**** RECORDS

-- pv_equiv track=rewrite | github.com/addy9908/iMOSS | Data_Analysis/ZY_ML_autoThreshold_V4.py | _expand_int_range
-- ===== SOURCE A (Python) =====
-- from typing import Dict, Any, List, Optional #Tuple,
--
-- def _expand_int_range(center_vals: List[int], widen: int, lo: int, hi: int):
--     """Given some center values, expand around them up to 'widen' and clamp."""
--     expanded = set(center_vals)
--     for v in center_vals:
--         for d in range(1, widen + 1):
--             expanded.add(v + d)
--             expanded.add(v - d)
--     expanded = [v for v in expanded if lo <= v <= hi]
--     return sorted(set(expanded))
-- ===== SOURCE B (Python) =====
-- def _expand_int_range(center_vals, widen, lo, hi):
--     """Sort centers, sweep once merging the +/-widen intervals, emit clamped ints."""
--     w = widen if widen > 0 else 0
--     out = []
--     start = lo
--     for v in sorted(center_vals):
--         a = v - w if v - w > start else start
--         b = v + w if v + w < hi else hi
--         out.extend(range(a, b + 1))
--         if b + 1 > start:
--             start = b + 1
--     return out
-- ===== Notes on version B (the rewrite author's own statement) =====
-- stated objective: faster
-- what changed: Instead of materialising all n*(2*widen+1) candidate values in a set, filtering and sorting them, B sorts the centers once and sweeps left-to-right merging the +/-widen intervals, emitting each output integer exactly once already in increasing order.
import Mathlib
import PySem

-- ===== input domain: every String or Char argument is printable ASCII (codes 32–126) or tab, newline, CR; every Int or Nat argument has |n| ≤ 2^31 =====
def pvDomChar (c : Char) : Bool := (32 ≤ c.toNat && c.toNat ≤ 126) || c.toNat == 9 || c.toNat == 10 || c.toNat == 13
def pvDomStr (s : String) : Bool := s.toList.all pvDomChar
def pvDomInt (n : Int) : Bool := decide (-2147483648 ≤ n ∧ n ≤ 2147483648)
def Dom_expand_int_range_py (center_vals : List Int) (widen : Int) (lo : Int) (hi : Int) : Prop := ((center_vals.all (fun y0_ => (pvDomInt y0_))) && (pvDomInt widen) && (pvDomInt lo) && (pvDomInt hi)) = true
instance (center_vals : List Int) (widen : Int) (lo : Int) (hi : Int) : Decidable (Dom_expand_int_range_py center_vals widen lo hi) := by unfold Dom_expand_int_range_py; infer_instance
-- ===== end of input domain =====

-- B merges the sorted ±widen intervals in one sweep instead of materialising and sorting every candidate.

-- ===== PORT A =====
-- Python's hash 'set' is modelled by Std.TreeSet Int (exact here: the set is only used for
-- membership/dedup, and its iteration feeds a filter whose result is passed through sorted(set(...)),
-- so the result never depends on the set's iteration order); 'sorted' is ported as List.mergeSort.
def expand_int_range_py (center_vals : List Int) (widen : Int) (lo : Int) (hi : Int) : List Int :=
  let expanded : Std.TreeSet Int compare :=
    center_vals.foldl (fun s v => s.insert v) ∅
  let expanded : Std.TreeSet Int compare :=
    center_vals.foldl (fun s v =>
      (PySem.List.pyRange 1 (widen + 1) 1).foldl (fun s d =>
        (s.insert (v + d)).insert (v - d)) s) expanded
  let expanded2 : List Int := expanded.toList.filter (fun v => decide (lo ≤ v) && decide (v ≤ hi))
  (expanded2.foldl (fun s v => s.insert v) (∅ : Std.TreeSet Int compare)).toList.mergeSort
    (fun a b => decide (a ≤ b))

-- ===== PORT B =====
-- the sweep: for each center (sorted ascending) emit range(max(v-w,start), min(v+w,hi)+1), bump start
def expandSweep (w hi : Int) : List Int → Int → List Int → List Int
  | [], _, out => out
  | v :: vs, start, out =>
      let a := if v - w > start then v - w else start
      let b := if v + w < hi then v + w else hi
      expandSweep w hi vs (if b + 1 > start then b + 1 else start)
        (out ++ PySem.List.pyRange a (b + 1) 1)

def expand_int_range_py_alt (center_vals : List Int) (widen : Int) (lo : Int) (hi : Int) : List Int :=
  let w := if widen > 0 then widen else 0
  expandSweep w hi (PySem.List.sorted center_vals (fun x => x) false) lo []

-- ===== PRECONDITION & SPEC =====
def Spec_expand_int_range_py (center_vals : List Int) (widen : Int) (lo : Int) (hi : Int) (out : List Int) : Prop := out = expand_int_range_py_alt center_vals widen lo hi
instance (center_vals : List Int) (widen : Int) (lo : Int) (hi : Int) (out : List Int) : Decidable (Spec_expand_int_range_py center_vals widen lo hi out) := by unfold Spec_expand_int_range_py; infer_instance

-- ===== CLAIM (what is proved, stated in full; the proofs are below) =====
def Claim_equal_expand_int_range_py : Prop := ∀ (center_vals : List Int) (widen : Int) (lo : Int) (hi : Int), Dom_expand_int_range_py center_vals widen lo hi → Spec_expand_int_range_py center_vals widen lo hi (expand_int_range_py center_vals widen lo hi)

-- ===== LEMMAS AND PROOFS =====

theorem mem_ts_insert (s : Std.TreeSet Int compare) (v x : Int) :
    x ∈ s.insert v ↔ x = v ∨ x ∈ s := by
  rw [Std.TreeSet.mem_insert, compare_eq_iff_eq]
  exact or_congr_left eq_comm

theorem mem_foldl_insert (l : List Int) (s : Std.TreeSet Int compare) (x : Int) :
    x ∈ l.foldl (fun s v => s.insert v) s ↔ x ∈ s ∨ x ∈ l := by
  induction l generalizing s with
  | nil => simp
  | cons v vs ih =>
    simp only [List.foldl_cons, ih, mem_ts_insert, List.mem_cons]
    tauto

theorem mem_inner (v : Int) (ds : List Int) (s : Std.TreeSet Int compare) (x : Int) :
    (x ∈ ds.foldl (fun s d => (s.insert (v + d)).insert (v - d)) s) ↔
    x ∈ s ∨ ∃ d ∈ ds, x = v + d ∨ x = v - d := by
  induction ds generalizing s with
  | nil => simp
  | cons d ds ih =>
    simp only [List.foldl_cons, ih, mem_ts_insert, List.mem_cons]
    constructor
    · rintro ((h | h | h) | ⟨e, he, h⟩)
      · exact Or.inr ⟨d, Or.inl rfl, Or.inr h⟩
      · exact Or.inr ⟨d, Or.inl rfl, Or.inl h⟩
      · exact Or.inl h
      · exact Or.inr ⟨e, Or.inr he, h⟩
    · rintro (h | ⟨e, (rfl | he), h⟩)
      · exact Or.inl (Or.inr (Or.inr h))
      · rcases h with h | h
        · exact Or.inl (Or.inr (Or.inl h))
        · exact Or.inl (Or.inl h)
      · exact Or.inr ⟨e, he, h⟩

theorem mem_outer (widen : Int) (center_vals : List Int) (s : Std.TreeSet Int compare) (x : Int) :
    (x ∈ center_vals.foldl (fun s v =>
      (PySem.List.pyRange 1 (widen + 1) 1).foldl (fun s d =>
        (s.insert (v + d)).insert (v - d)) s) s) ↔
    x ∈ s ∨ ∃ v ∈ center_vals, ∃ d ∈ PySem.List.pyRange 1 (widen + 1) 1, x = v + d ∨ x = v - d := by
  induction center_vals generalizing s with
  | nil => simp
  | cons v vs ih =>
    simp only [List.foldl_cons, ih, mem_inner, List.mem_cons]
    constructor
    · rintro ((h | ⟨d, hd, h⟩) | ⟨u, hu, d, hd, h⟩)
      · exact Or.inl h
      · exact Or.inr ⟨v, Or.inl rfl, d, hd, h⟩
      · exact Or.inr ⟨u, Or.inr hu, d, hd, h⟩
    · rintro (h | ⟨u, (rfl | hu), d, hd, h⟩)
      · exact Or.inl (Or.inl h)
      · exact Or.inl (Or.inr ⟨d, hd, h⟩)
      · exact Or.inr ⟨u, hu, d, hd, h⟩

-- membership in A's fully expanded set, as a distance condition
theorem memA (center_vals : List Int) (widen : Int) (x : Int) :
    (x ∈ center_vals.foldl (fun s v =>
      (PySem.List.pyRange 1 (widen + 1) 1).foldl (fun s d =>
        (s.insert (v + d)).insert (v - d)) s)
      (center_vals.foldl (fun s v => s.insert v) (∅ : Std.TreeSet Int compare))) ↔
    ∃ v ∈ center_vals, v - (if widen > 0 then widen else 0) ≤ x ∧ x ≤ v + (if widen > 0 then widen else 0) := by
  rw [mem_outer, mem_foldl_insert]
  simp only [Std.TreeSet.not_mem_emptyc, false_or]
  constructor
  · rintro (h | ⟨v, hv, d, hd, hx⟩)
    · exact ⟨x, h, by split_ifs <;> omega⟩
    · rw [PySem.List.mem_pyRange_one] at hd
      exact ⟨v, hv, by split_ifs <;> omega⟩
  · rintro ⟨v, hv, h1, h2⟩
    by_cases hxv : x = v
    · exact Or.inl (by simpa [hxv] using hv)
    · refine Or.inr ⟨v, hv, if x > v then x - v else v - x, ?_, ?_⟩
      · rw [PySem.List.mem_pyRange_one]; split_ifs at * <;> omega
      · split_ifs <;> omega

theorem ts_toList_lt (t : Std.TreeSet Int compare) : t.toList.Pairwise (· < ·) :=
  Std.TreeSet.ordered_toList.imp (fun h => compare_lt_iff_lt.mp h)

theorem sweep_spec (w hi : Int) :
    ∀ (l : List Int) (start : Int) (out : List Int), l.Pairwise (· ≤ ·) →
    ∃ r, expandSweep w hi l start out = out ++ r ∧ r.Pairwise (· < ·) ∧
      (∀ x, x ∈ r ↔ start ≤ x ∧ x ≤ hi ∧ ∃ v ∈ l, v - w ≤ x ∧ x ≤ v + w) := by
  intro l
  induction l with
  | nil =>
    intro start out _
    exact ⟨[], by simp [expandSweep], List.Pairwise.nil, by simp⟩
  | cons v vs ih =>
    intro start out hp
    rw [List.pairwise_cons] at hp
    obtain ⟨hle, hvs⟩ := hp
    set a := if v - w > start then v - w else start with ha
    set b := if v + w < hi then v + w else hi with hb
    set s' := if b + 1 > start then b + 1 else start with hs
    have haf : v - w ≤ a ∧ start ≤ a ∧ (a = v - w ∨ a = start) := by
      rw [ha]; split_ifs <;> omega
    have hbf : b ≤ v + w ∧ b ≤ hi ∧ (b = v + w ∨ b = hi) := by
      rw [hb]; split_ifs <;> omega
    have hsf : start ≤ s' ∧ b + 1 ≤ s' ∧ (s' = b + 1 ∨ s' = start) := by
      rw [hs]; split_ifs <;> omega
    obtain ⟨r', heq, hpr', hmem'⟩ := ih s' (out ++ PySem.List.pyRange a (b + 1) 1) hvs
    have hunf : expandSweep w hi (v :: vs) start out
        = expandSweep w hi vs s' (out ++ PySem.List.pyRange a (b + 1) 1) := rfl
    refine ⟨PySem.List.pyRange a (b + 1) 1 ++ r', ?_, ?_, ?_⟩
    · rw [hunf, heq, List.append_assoc]
    · rw [List.pairwise_append]
      refine ⟨PySem.List.pairwise_lt_pyRange_one a (b + 1), hpr', ?_⟩
      intro x hx y hy
      rw [PySem.List.mem_pyRange_one] at hx
      have hy' := (hmem' y).mp hy
      omega
    · intro x
      rw [List.mem_append, PySem.List.mem_pyRange_one, hmem']
      constructor
      · rintro (h | ⟨h1, h2, u, hu, h3, h4⟩)
        · exact ⟨by omega, by omega, v, List.mem_cons_self, by omega, by omega⟩
        · exact ⟨by omega, h2, u, List.mem_cons_of_mem _ hu, h3, h4⟩
      · rintro ⟨h1, h2, u, hu, h3, h4⟩
        rcases List.mem_cons.mp hu with rfl | hu
        · left; omega
        · by_cases hx : s' ≤ x
          · exact Or.inr ⟨hx, h2, u, hu, h3, h4⟩
          · have hvu : v ≤ u := hle u hu
            left; omega

-- ===== VERDICT (by name: the statement is the Claim_ definition above) =====
theorem expand_int_range_py_spec : Claim_equal_expand_int_range_py := by
  unfold Claim_equal_expand_int_range_py Spec_expand_int_range_py
  intro center_vals widen lo hi _
  unfold expand_int_range_py expand_int_range_py_alt
  dsimp only
  set w := if widen > 0 then widen else 0 with hwdef
  have hsrt : (PySem.List.sorted center_vals (fun x => x) false).Pairwise (· ≤ ·) :=
    PySem.List.sorted_pairwise center_vals (fun x => x)
  obtain ⟨r, heq, hpr, hmem⟩ :=
    sweep_spec w hi (PySem.List.sorted center_vals (fun x => x) false) lo [] hsrt
  rw [heq, List.nil_append]
  set t2 := (((center_vals.foldl (fun s v =>
      (PySem.List.pyRange 1 (widen + 1) 1).foldl (fun s d =>
        (s.insert (v + d)).insert (v - d)) s)
      (center_vals.foldl (fun s v => s.insert v)
        (∅ : Std.TreeSet Int compare))).toList.filter
      (fun v => decide (lo ≤ v) && decide (v ≤ hi))).foldl (fun s v => s.insert v)
      (∅ : Std.TreeSet Int compare)) with ht2
  rw [List.mergeSort_eq_self (r := (· ≤ ·)) ((ts_toList_lt t2).imp fun h => le_of_lt h)]
  have hmemt2 : ∀ x, x ∈ t2.toList ↔ x ∈ r := by
    intro x
    rw [Std.TreeSet.mem_toList, ht2, mem_foldl_insert]
    simp only [Std.TreeSet.not_mem_emptyc, false_or, List.mem_filter,
      Std.TreeSet.mem_toList, Bool.and_eq_true, decide_eq_true_eq]
    rw [memA, hmem x, ← hwdef]
    simp only [PySem.List.mem_sorted]
    constructor
    · rintro ⟨⟨u, hu, h3, h4⟩, h1, h2⟩
      exact ⟨h1, h2, u, hu, h3, h4⟩
    · rintro ⟨h1, h2, u, hu, h3, h4⟩
      exact ⟨⟨u, hu, h3, h4⟩, h1, h2⟩
  have hperm : t2.toList.Perm r := by
    rw [List.perm_ext_iff_of_nodup ((ts_toList_lt t2).imp fun h => ne_of_lt h)
      (hpr.imp fun h => ne_of_lt h)]
    exact hmemt2
  exact List.Perm.eq_of_pairwise (fun a b _ _ h1 h2 => le_antisymm h1 h2)
    ((ts_toList_lt t2).imp fun h => le_of_lt h) (hpr.imp fun h => le_of_lt h) hperm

********

REQUIRED ACTION:
From the data above, output only the lines between the line containing "let a := if" and the line containing "-- ===== LEMMAS", inclusive, exactly as written.

RESPONSE TO THE TASK:
      let a := if v - w > start then v - w else start
      let b := if v + w < hi then v + w else hi
      expandSweep w hi vs (if b + 1 > start then b + 1 else start)
        (out ++ PySem.List.pyRange a (b + 1) 1)

def expand_int_range_py_alt (center_vals : List Int) (widen : Int) (lo : Int) (hi : Int) : List Int :=
  let w := if widen > 0 then widen else 0
  expandSweep w hi (PySem.List.sorted center_vals (fun x => x) false) lo []

-- ===== PRECONDITION & SPEC =====
def Spec_expand_int_range_py (center_vals : List Int) (widen : Int) (lo : Int) (hi : Int) (out : List Int) : Prop := out = expand_int_range_py_alt center_vals widen lo hi
instance (center_vals : List Int) (widen : Int) (lo : Int) (hi : Int) (out : List Int) : Decidable (Spec_expand_int_range_py center_vals widen lo hi out) := by unfold Spec_expand_int_range_py; infer_instance

-- ===== CLAIM (what is proved, stated in full; the proofs are below) =====
def Claim_equal_expand_int_range_py : Prop := ∀ (center_vals : List Int) (widen : Int) (lo : Int) (hi : Int), Dom_expand_int_range_py center_vals widen lo hi → Spec_expand_int_range_py center_vals widen lo hi (expand_int_range_py center_vals widen lo hi)

-- ===== LEMMAS AND PROOFS =====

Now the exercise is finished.